Its hard af to get a straight answer on creating a docker image manually, WITHOUT using Docker/Podman directly. It's useless. We want to understand wtf is happening, and not rely on every little abstraction to carry us.
- So here's how:
(Please note that you can do this manually, or programatically - like pulling this info directly from Docker and parsing the layers and doing the following instructions)
Alright lets freaking go already:
- Create a temp directory
mkdir my_pod
- Extract the base layer
tar --extract --file 879df13c861a38a80e992a4ef150d4a6527f62993cc6e79ab0141e7e42d30f4a/layer.tar --directory=my_pod/
Now our "base image" is in our temp directory
- Extract the other layers
the layers are in descending order, meaning we go through the
layers
field of ourmanifest.json
one at a time and extract each one into themy_pod
temp directory that will serve as our new root folder for our image
this tar command extracts X
file into the specified directory
tar --extract --file 51e4cf10935ead003f616f2363ae3260e28c7bc9536763dc0631638526168e2b/layer.tar --directory=my_pod/
# if we want to put our own layer on top of that we could do so with our own layer
tar --extract --file our_nix_folder_layer_would_go_here/layer.tar --directory=my_pod/
tar in this case is overwriting the files in the base image layer with the files in our newer layers. this is so that we can apply our changes and revisions as described earlier.
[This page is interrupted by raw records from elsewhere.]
-- for i in range(0,len(lst)): lst[i].extend(lst[i][::-1]); if n % 2 == 1: lst[i].insert(n//2, i+1)
def pvLoop (n h : Int) (lst : List (List Int)) : List (List Int) :=
  (PySem.List.enumerate lst 0).map (fun p =>
    let row := p.2 ++ p.2.reverse
    if PySem.Int.mod n 2 = 1 then PySem.List.insert row h (p.1 + 1) else row)

-- if n % 2 == 1: lst.insert(n//2, list(range(1,n//2+1))); lst[n//2].extend(...[::-1]); lst[n//2].insert(n//2, n//2+1)
def pvMiddle (n h : Int) (lst : List (List Int)) : List (List Int) :=
  if PySem.Int.mod n 2 = 1 then
    pvSetRow
      (pvSetRow (PySem.List.insert lst h (PySem.List.pyRange 1 (h+1) 1)) h
        (fun r => r ++ (PySem.List.pyRange 1 (h+1) 1).reverse)) h
      (fun r => PySem.List.insert r h (h + 1))
  else lst

def make_dartboard (n : Int) : List Int :=
  (pvMiddle n (PySem.Int.floordiv n 2)
    (pvLoop n (PySem.Int.floordiv n 2) (pvQuarter (PySem.Int.floordiv n 2))
      ++ (pvLoop n (PySem.Int.floordiv n 2) (pvQuarter (PySem.Int.floordiv n 2))).reverse)).map
    pvRowInt

-- ===== PORT B =====
-- B's closed-form row i
def pvRowB (n i : Int) : List Int :=
  (PySem.List.pyRange 0 n 1).map (fun j => min (min i (n - 1 - i)) (min j (n - 1 - j)) + 1)

def make_dartboard_alt (n : Int) : List Int :=
  (PySem.List.pyRange 0 n 1).map (fun i =>
    (PySem.Int.ofChars? (PySem.Chars.join [] ((pvRowB n i).map PySem.Int.toChars))).getD 0)

-- ===== PRECONDITION & SPEC =====
-- Pre_ excludes exactly the odd n ≤ -3, on which A raises IndexError (lst[n//2] after the inserts).
def Pre_make_dartboard (n : Int) : Prop := -1 ≤ n ∨ PySem.Int.mod n 2 = 0
instance (n : Int) : Decidable (Pre_make_dartboard n) := by unfold Pre_make_dartboard; infer_instance
def pvWitness_make_dartboard : Int := 5

-- For n = -1 A's negative-index inserts accidentally build a single [0] row and return [0];
-- B returns [] (the empty board for nonpositive n), which is the intended value.
def D_make_dartboard (n : Int) : Prop := n = -1
instance (n : Int) : Decidable (D_make_dartboard n) := by unfold D_make_dartboard; infer_instance
def Spec_make_dartboard (n : Int) (out : List Int) : Prop := ¬ D_make_dartboard n → out = make_dartboard_alt n
instance (n : Int) (out : List Int) : Decidable (Spec_make_dartboard n out) := by unfold Spec_make_dartboard; infer_instance
def pvDiffWitness_make_dartboard : Int := -1
def pvDiffWitnessOut_make_dartboard : (List Int) × (List Int) := ([0], [])

-- ===== CLAIM (what is proved, stated in full; the proofs are below) =====
def Claim_unchanged_make_dartboard : Prop := ∀ (n : Int), Dom_make_dartboard n → Pre_make_dartboard n → Spec_make_dartboard n (make_dartboard n)
def Claim_changed_make_dartboard : Prop := Dom_make_dartboard (pvDiffWitness_make_dartboard) ∧ Pre_make_dartboard (pvDiffWitness_make_dartboard) ∧ D_make_dartboard (pvDiffWitness_make_dartboard) ∧ make_dartboard (pvDiffWitness_make_dartboard) = pvDiffWitnessOut_make_dartboard.1 ∧ make_dartboard_alt (pvDiffWitness_make_dartboard) = pvDiffWitnessOut_make_dartboard.2 ∧ pvDiffWitnessOut_make_dartboard.1 ≠ pvDiffWitnessOut_make_dartboard.2
def Claim_exact_make_dartboard : Prop := ∀ (n : Int), Dom_make_dartboard n → Pre_make_dartboard n → D_make_dartboard n → make_dartboard n ≠ make_dartboard_alt n

-- ===== LEMMAS AND PROOFS =====

lemma pyRange_nat (m : Nat) : PySem.List.pyRange 0 (m:Int) 1 = (List.range m).map (fun (j:Nat) => (j:Int)) := by
  rw [PySem.List.pyRange_one]
  simp only [sub_zero, Int.toNat_natCast, zero_add]

lemma pyRange_one_nat (k : Nat) : PySem.List.pyRange 1 ((k:Int)+1) 1 = (List.range k).map (fun (j:Nat) => (j:Int)+1) := by
  rw [PySem.List.pyRange_one]
  norm_num
  intro a _
  omega

lemma pvRangeSplit {α : Type} (k c : Nat) (hc : c ≤ 1) (g : Nat → α) :
    (List.range (2*k+c)).map g
      = (List.range k).map g ++ (if c = 1 then [g k] else [])
        ++ ((List.range k).map (fun j => g (2*k+c-1-j))).reverse := by
  have h1 : ((List.range k).map (fun j => g (2*k+c-1-j))).reverse
      = (List.range' (k+c) k).map g := by
    rw [← List.map_reverse, List.range_eq_range', List.reverse_range', List.map_map,
        List.range'_eq_map_range, List.map_map]
    exact List.map_congr_left (fun j hj => by
      simp only [List.mem_range] at hj
      simp only [Function.comp]
      congr 1
      omega)
  have h2 : (if c = 1 then [g k] else []) = (List.range' k c).map g := by
    interval_cases c <;> simp
  have h3 : List.range' 0 k ++ List.range' k c ++ List.range' (k+c) k = List.range' 0 (2*k+c) := by
    have a1 : List.range' 0 k ++ List.range' (0+k) c = List.range' 0 (k+c) := List.range'_append_1
    have a2 : List.range' 0 (k+c) ++ List.range' (0+(k+c)) k = List.range' 0 ((k+c)+k) := List.range'_append_1
    simp only [Nat.zero_add] at a1 a2
    rw [a1, a2]
    congr 1
    omega
  rw [h1, h2, List.range_eq_range' (n := k), ← List.map_append, ← List.map_append, h3,
      ← List.range_eq_range']

lemma set_append_len {a : Type} (Q R : List a) (x v : a) :
    (Q ++ x :: R).set Q.length v = Q ++ v :: R := by
  induction Q with
  | nil => rfl
  | cons q t ih => simp [ih]

lemma getD_append_len {a : Type} (Q R : List a) (x d : a) :
    (Q ++ x :: R).getD Q.length d = x := by
  induction Q with
  | nil => rfl
  | cons q t ih => simp only [List.cons_append]; exact ih

lemma enum_map_range {a : Type} (t : Nat) (f : Nat → a) :
    PySem.List.enumerate ((List.range t).map f) 0 = (List.range t).map (fun (j:Nat) => ((j:Int), f j)) := by
  apply List.ext_getElem
  · simp [PySem.List.length_enumerate]
  · intro i h1 h2
    simp [PySem.List.getElem_enumerate]

lemma pvSetRow_append (Q R : List (List Int)) (x : List Int) (f : List Int → List Int) :
    pvSetRow (Q ++ x :: R) (Q.length : Int) f = Q ++ f x :: R := by
  unfold pvSetRow
  have h0 : ¬ ((Q.length : Int) < 0) := by omega
  rw [if_neg h0]
  rw [if_pos (by refine ⟨by omega, ?_⟩; simp)]
  simp only [Int.toNat_natCast]
  rw [getD_append_len, set_append_len]

lemma take_len_append {a : Type} (M N : List a) (k : Nat) (hk : M.length = k) :
    (M ++ N).take k = M := by
  subst hk; exact List.take_left

lemma drop_len_append {a : Type} (M N : List a) (k : Nat) (hk : M.length = k) :
    (M ++ N).drop k = N := by
  subst hk; exact List.drop_left

lemma pvSetRow_nat (Q R : List (List Int)) (x : List Int) (f : List Int → List Int)
    (k : Nat) (hk : Q.length = k) :
    pvSetRow (Q ++ x :: R) (k : Int) f = Q ++ f x :: R := by
  subst hk; exact pvSetRow_append Q R x f

-- symmetry of B's row in the row index
lemma rowB_symm (n i : Int) : pvRowB n (n-1-i) = pvRowB n i := by
  unfold pvRowB
  apply List.map_congr_left
  intro j _
  have h : n - 1 - (n - 1 - i) = i := by ring
  rw [h, min_comm (n-1-i) i]

-- B's row for a row index below the middle
lemma rowB_lower (k c : Nat) (hc : c ≤ 1) (i : Int) (hik : i < (k:Int)) :
    pvRowB ((2*k+c : Nat) : Int) i
      = (List.range k).map (fun (j:Nat) => min i (j:Int) + 1)
        ++ (if c = 1 then [i+1] else [])
        ++ ((List.range k).map (fun (j:Nat) => min i (j:Int) + 1)).reverse := by
  unfold pvRowB
  rw [pyRange_nat, List.map_map, pvRangeSplit k c hc]
  congr 1
  · congr 1
    · apply List.map_congr_left
      intro j hj
      simp only [List.mem_range] at hj
      simp only [Function.comp]
      rw [min_eq_left (by push_cast; omega : i ≤ ((2*k+c:Nat):Int) - 1 - i),
          min_eq_left (by push_cast; omega : ((j:Int)) ≤ ((2*k+c:Nat):Int) - 1 - (j:Int))]
    · interval_cases c
      · simp
      · simp only [if_true, Function.comp_apply]
        rw [min_eq_left (by push_cast; omega : i ≤ ((2*k+1:Nat):Int) - 1 - i),
            min_eq_left (by push_cast; omega : ((k:Int)) ≤ ((2*k+1:Nat):Int) - 1 - (k:Int)),
            min_eq_left (le_of_lt hik)]
  · congr 1
    apply List.map_congr_left
    intro j hj
    simp only [List.mem_range] at hj
    simp only [Function.comp]
    have e1 : ((2*k+c-1-j : Nat) : Int) = ((2*k+c:Nat):Int) - 1 - (j:Int) := by omega
    have e2 : ((2*k+c:Nat):Int) - 1 - (((2*k+c:Nat):Int) - 1 - (j:Int)) = (j:Int) := by ring
    rw [e1, e2, min_eq_left (by push_cast; omega : i ≤ ((2*k+c:Nat):Int) - 1 - i),
        min_eq_right (by push_cast; omega : ((j:Int)) ≤ ((2*k+c:Nat):Int) - 1 - (j:Int))]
At this point we essentially have 90% of a container. The next to critical steps left are:
Chroot
- and
Process isolation
for now lets just worry about chroot. Lets just use the Unix coreutil util chroot
- Run:
sudo chroot my_pod
and BOOM babyyy! you should see:
[root@sweetd /]#
the same thing in Go-lang would look like:
// .. ^ more stuff up here
// now we chroot into the temporary directory
err = syscall.Chroot(tempDir)
if err != nil {
fmt.Printf("Error chrooting: %v\n", err)
return err
}
// This function isolates the process by creating new namespaces
func isolateProcess() error {
// adding addtional namespace i.e., pid namespace, UTS namespace, mount namespace for more isolation
if syscall.Unshare(syscall.CLONE_NEWUTS|syscall.CLONE_NEWPID|syscall.CLONE_NEWNS) != nil {
return fmt.Errorf("Error unsharing")
}
return nil
}
In this case we also create a new Namespace for the container so that the processes are isolated as well.
In the most simplest terms a Container
is a directory that pretends to be a linux /
root folder...
Then, we ask the Linux Kernel:
"Hey, bro can you treat this folder as a root
directory and give that baby a
shiny new namespace/pid namespace/mount namespace to frolick and play in?"
and Linus Torvalds is personally like, "Yea, dude. I got you fam. You are now chilling in a new root."
We have "Changed root's" so to speak... wait a minute Ch..ange root? Ch-root? CHROOT! CHROOT! CHROOT!
This has been a lesson on containers from a complete noob dumbass. Thanks for coming to my Ted Talk.